Closed hansely closed 5 years ago
Yes, this is intended behaviour. In Caffe, (by default) pooling rounds up the output size calculation if the stride does not evenly divide the input size. That is, as if the input was padded on the bottom-right side. An extra parameter has recently been introduced to pooling to control rounding (up or down, the documentation does not mention it, but you can check out the code on GitHub). If you set it to rounding down, then the output size will be one smaller, and the padding would disappear (in fact it is implicitly a negative padding then on the bottom-right, but that does not need to be put explicitly, as the division in the output shape calculation takes care of it).
Thank you very much for your detailed answer. I have another question regarding the auto-padding. I've read the documentation and from my understanding, when the padding is empty, NNEF will automatically
Is this right? If yes, is there a way to extract x,X,s,fd values in NNEF?
First note, that NNEF does not calculate things (since it is a file format), it defines them, so an NNEF consumer library can do the calculations. You are right about 1. and 2. I don't quite understand 3., the actual padding is [(p_H, q_H), (p_W, q_W)], where H and W stand for the height and width dimensions. X is the input size (so there is X_H and X_W actually), and x is the output size (x_H and x_W), such that x = ceil(X/s), where s (again s_H, and s_W) is the stride, and f_d is the dilated filter size (again separately for height and width). So some are parameters of the convolution (stride, filter size, dilation), you don't have to extract them, it is in the file (for example the NNEF parser extracts them from the file), the others (X, x) are tensor shapes that are calculated from the graph by propagating the input shape (the parser also does that).
Please check if I'm right.
p_H = floor ( {(x_H-1)s_H + fd_H - X_H} / 2 ) q_H = ceil ( {(x_H-1)s_H + fd_H - X_H} / 2 ) p_W = floor ( {(x_W-1)s_W + fd_W - X_W} / 2 ) q_W = ceil ( {(x_W-1)s_W + fd_W - X_W} / 2 )

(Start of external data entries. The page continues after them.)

lemma pvP_to_pvQ (s : List Char) (h : pvP s) : pvQ s := by
  obtain ⟨k, hk1, hk2, hrot⟩ := h
  have hn : 0 < s.length := by omega
  have H := (pvRot_iff s k (by omega) hn).mp hrot
  have hGk : ∀ z, pvG s (z + k) = pvG s z := by
    intro z
    have hnz : (s.length : Int) ≠ 0 := by exact_mod_cast hn.ne'
    have hj0 : 0 ≤ z % (s.length : Int) := Int.emod_nonneg z hnz
    have hjlt : z % (s.length : Int) < (s.length : Int) := Int.emod_lt_of_pos z (by exact_mod_cast hn)
    set j := (z % (s.length : Int)).toNat with hjdef
    have hjn : j < s.length := by omega
    have hz : z % (s.length : Int) = (j : Int) := by omega
    have e1 : (z + (k : Int)) % (s.length : Int) = (((j + k) % s.length : Nat) : Int) := by
      conv_lhs => rw [Int.add_emod, hz, Int.add_emod_emod]
      push_cast
      rfl
    unfold pvG
    rw [e1]
    simp only [Int.toNat_natCast]
    rw [← hjdef]
    exact (H j hjn).symm
  have hGn : ∀ z, pvG s (z + (s.length : Int)) = pvG s z := by
    intro z
    unfold pvG
    rw [Int.add_emod_right]
  set g := Nat.gcd k s.length with hgdef
  have hgpos : 1 ≤ g := Nat.gcd_pos_of_pos_left _ (by omega)
  have hgd : g ∣ s.length := Nat.gcd_dvd_right _ _
  have hgk : g ≤ k := Nat.le_of_dvd (by omega) (Nat.gcd_dvd_left _ _)
  have h2g : 2 * g ≤ s.length := by
    obtain ⟨m, hm⟩ := hgd
    have hm2 : 2 ≤ m := by
      rcases m with _ | _ | m
      · omega
      · omega
      · omega
    calc 2 * g = g * 2 := by ring
    _ ≤ g * m := Nat.mul_le_mul_left g hm2
    _ = s.length := hm.symm
  have hab := Nat.gcd_eq_gcd_ab k s.length
  have hGg : ∀ z, pvG s (z + (g : Int)) = pvG s z := by
    intro z
    have e : z + (g : Int) =
        (z + Nat.gcdA k s.length * (k : Int)) + Nat.gcdB k s.length * (s.length : Int) := by
      rw [show ((g : Nat) : Int) = (k : Int) * Nat.gcdA k s.length + (s.length : Int) * Nat.gcdB k s.length from hab]
      ring
    rw [e, pvG_iter s s.length hGn, pvG_iter s k hGk]
  refine ⟨g, hgpos, h2g, hgd, ?_⟩
  intro j hj
  have eN : j % g + j / g * g = j := Nat.mod_add_div' j g
  have e2 : (j : Int) = ((j % g : Nat) : Int) + ((j / g : Nat) : Int) * (g : Int) := by
    exact_mod_cast eN.symm
  have hjg : j % g < s.length := by omega
  rw [← pvG_nat s j hj, ← pvG_nat s (j % g) hjg, e2, pvG_iter s g hGg]

lemma pvSlice_eq (s : List Char) (hn : 0 < s.length) :
    PySem.List.slice (s ++ s) (some 1) (some (-1)) = ((s ++ s).drop 1).take (2 * s.length - 2) := by
  simp [PySem.List.slice]
  rw [min_eq_left (by omega), List.drop_one]
  congr 1
  omega

lemma pvAnyA_iff (s : List Char) :
    ((PySem.List.pyRange 1 (PySem.Int.truncdiv (PySem.Chars.len s) 2 + 1) 1).any
      (fun i => pvChunksMatch s i (PySem.Chars.len s)) = true) ↔ pvQ s := by
  have hlen : PySem.Chars.len s = (s.length : Int) := by simp
  have htd : PySem.Int.truncdiv (s.length : Int) 2 = ((s.length / 2 : Nat) : Int) := by
    simp [PySem.Int.truncdiv]
  rw [List.any_eq_true]
  constructor
  · rintro ⟨i, hi, hpred⟩
    rw [hlen, htd, PySem.List.mem_pyRange_one] at hi
    obtain ⟨h1, h2⟩ := hi
    set d := i.toNat with hd
    have hid : i = (d : Int) := by omega
    have hd1 : 1 ≤ d := by omega
    have h2d : 2 * d ≤ s.length := by
      have : d ≤ s.length / 2 := by omega
      omega
    rw [hid, hlen] at hpred
    have := (pvChunksMatch_iff s d hd1).mp hpred
    have := (pvChunkAll_iff s d hd1 h2d).mp this
    exact ⟨d, hd1, h2d, this.1, this.2⟩
  · rintro ⟨d, hd1, h2d, hdvd, hper⟩
    refine ⟨(d : Int), ?_, ?_⟩
    · rw [hlen, htd, PySem.List.mem_pyRange_one]
      have : d ≤ s.length / 2 := by omega
      omega
    · rw [hlen]
      exact (pvChunksMatch_iff s d hd1).mpr ((pvChunkAll_iff s d hd1 h2d).mpr ⟨hdvd, hper⟩)

lemma pvIsIn_iff (s : List Char) (hn : 0 < s.length) :
    PySem.Chars.isIn s (PySem.List.slice (s ++ s) (some 1) (some (-1))) = true ↔ pvP s := by
  rw [pvSlice_eq s hn, ← PySem.Chars.exists_prefix_drop_iff_isIn]
  have hrotk : ∀ k : Nat, 1 ≤ k → k ≤ s.length →
      ((s ++ s).drop k).take s.length = s.drop k ++ s.take k := by
    intro k hk1 hk2
    rw [List.drop_append_of_le_length hk2, List.take_append,
        List.take_of_length_le (by simp), List.length_drop,
        show s.length - (s.length - k) = k from by omega]
  constructor
  · rintro ⟨j, hpre⟩
    have hdj : (((s ++ s).drop 1).take (2 * s.length - 2)).drop j
        = ((s ++ s).drop (1 + j)).take (2 * s.length - 2 - j) := by
      rw [List.drop_take, List.drop_drop]
    rw [hdj] at hpre
    have hlenle := hpre.length_le
    simp at hlenle
    have hjb : j ≤ s.length - 2 := by omega
    have hk1 : 1 ≤ 1 + j := by omega
    have hk2 : 1 + j ≤ s.length := by omega
    have heq : s = (((s ++ s).drop (1 + j)).take (2 * s.length - 2 - j)).take s.length := by
      rw [List.prefix_iff_eq_take] at hpre
      exact hpre
    rw [List.take_take, min_eq_left (by omega)] at heq
    rw [hrotk (1 + j) hk1 hk2] at heq
    exact ⟨1 + j, hk1, by omega, heq⟩
  · rintro ⟨k, hk1, hk2, hrot⟩
    refine ⟨k - 1, ?_⟩
    have hdj : (((s ++ s).drop 1).take (2 * s.length - 2)).drop (k - 1)
        = ((s ++ s).drop k).take (2 * s.length - 1 - k) := by
      rw [List.drop_take, List.drop_drop, show 1 + (k - 1) = k from by omega,
          show 2 * s.length - 2 - (k - 1) = 2 * s.length - 1 - k from by omega]
    rw [hdj]
    have heq : s = ((s ++ s).drop k).take s.length := by
      rw [hrotk k hk1 (by omega)]
      exact hrot
    rw [show ((s ++ s).drop k).take s.length
        = (((s ++ s).drop k).take (2 * s.length - 1 - k)).take s.length by
      rw [List.take_take, min_eq_left (by omega)]] at heq
    nth_rewrite 1 [heq]
    exact List.take_prefix _ _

where all the variables can be obtained by doing
graph = load_model (dir/to/nnef_graph) operation = graph.operations tensors = graph.tensors attribs = operation.attribs input_tensor = tensors[operation.inputs['input'] output_tensor = tensors[operation.inputs['output'] stride = attribs['stride'] dilation = attribs['dilation']
X_H = input.shape[2] X_W = input.shape[3] x_H = output.shape[2] x_W = output.shape[3] s_H = stride[0] s_W = stride[1] fd_H = dilation[0] fd_W = dilation[0]
You are almost right. First, you have to select a specific operation of some index idx
:
operation = graph.operations[idx]
Second, you have to calculate fd
for yourself, because what is stored is the dilation
d_H = dilation[0]
d_W = dilation[1]
filter = tensors[operation.inputs['filter']]
f_H = filter.shape[2]
f_W = filter.shape[3]
fd_H = (f_H - 1) * d_H + 1
fd_W = (f_W - 1) * d_W + 1
Note, that the NNEF tools repository has just been updated (the parser and converter code has been refactored). You have to run the shape inference separately after loading the graph (before accessing the shapes):
graph = nnef.load_model('dir/to/nnef_graph')
nnef.infer_shapes(graph)
Can this issue be closed?
Thank you very much for your detailed explanation. I really appreciate it.
Hi, I have a question regarding the auto padding. If there is no filter tensor, how are f_H and f_W calculated? For example, on the inception v4 model(floating point model) at NNEF model zoo, line 796:
avg_pool = avg_pool(concat_2, border = 'constant', dilation = [], padding = [], size = [1, 1, 3, 3], stride = [1, 1, 1, 1);
In this case, how should I calculate fd_H and fd_W values?
Pooling has a size, in this example size = [1,1,3,3]
, where the last two are the spatial dimensions (height and width), so f_H = 3
and f_W = 3
. You can calculate fd_H
and fd_W
the same way as before.
So if there is a filter tensor, f_H = filter.shape[2] f_W = filter.shape[3]
otherwise,
f_H = size[2] f_W = size[3].
Am I correct?
Yes, that is correct.
Thanks!
I am trying to convert the googlenet prototxt ((https://github.com/BVLC/caffe/blob/master/models/bvlc_googlenet/deploy.prototxt) using caffe_to_nnef converter. However, for pooling layer with no pads specified(e.g. name: "pool1/3x3_s2"), it generates a padding.
For example, the pooling layer named "pool1/3x3_s2", it generates a padding of [(0,0, (0,0), (0,1), (0,1)]. I think this is a similar problem to the issue #31 . Is this meant to happen?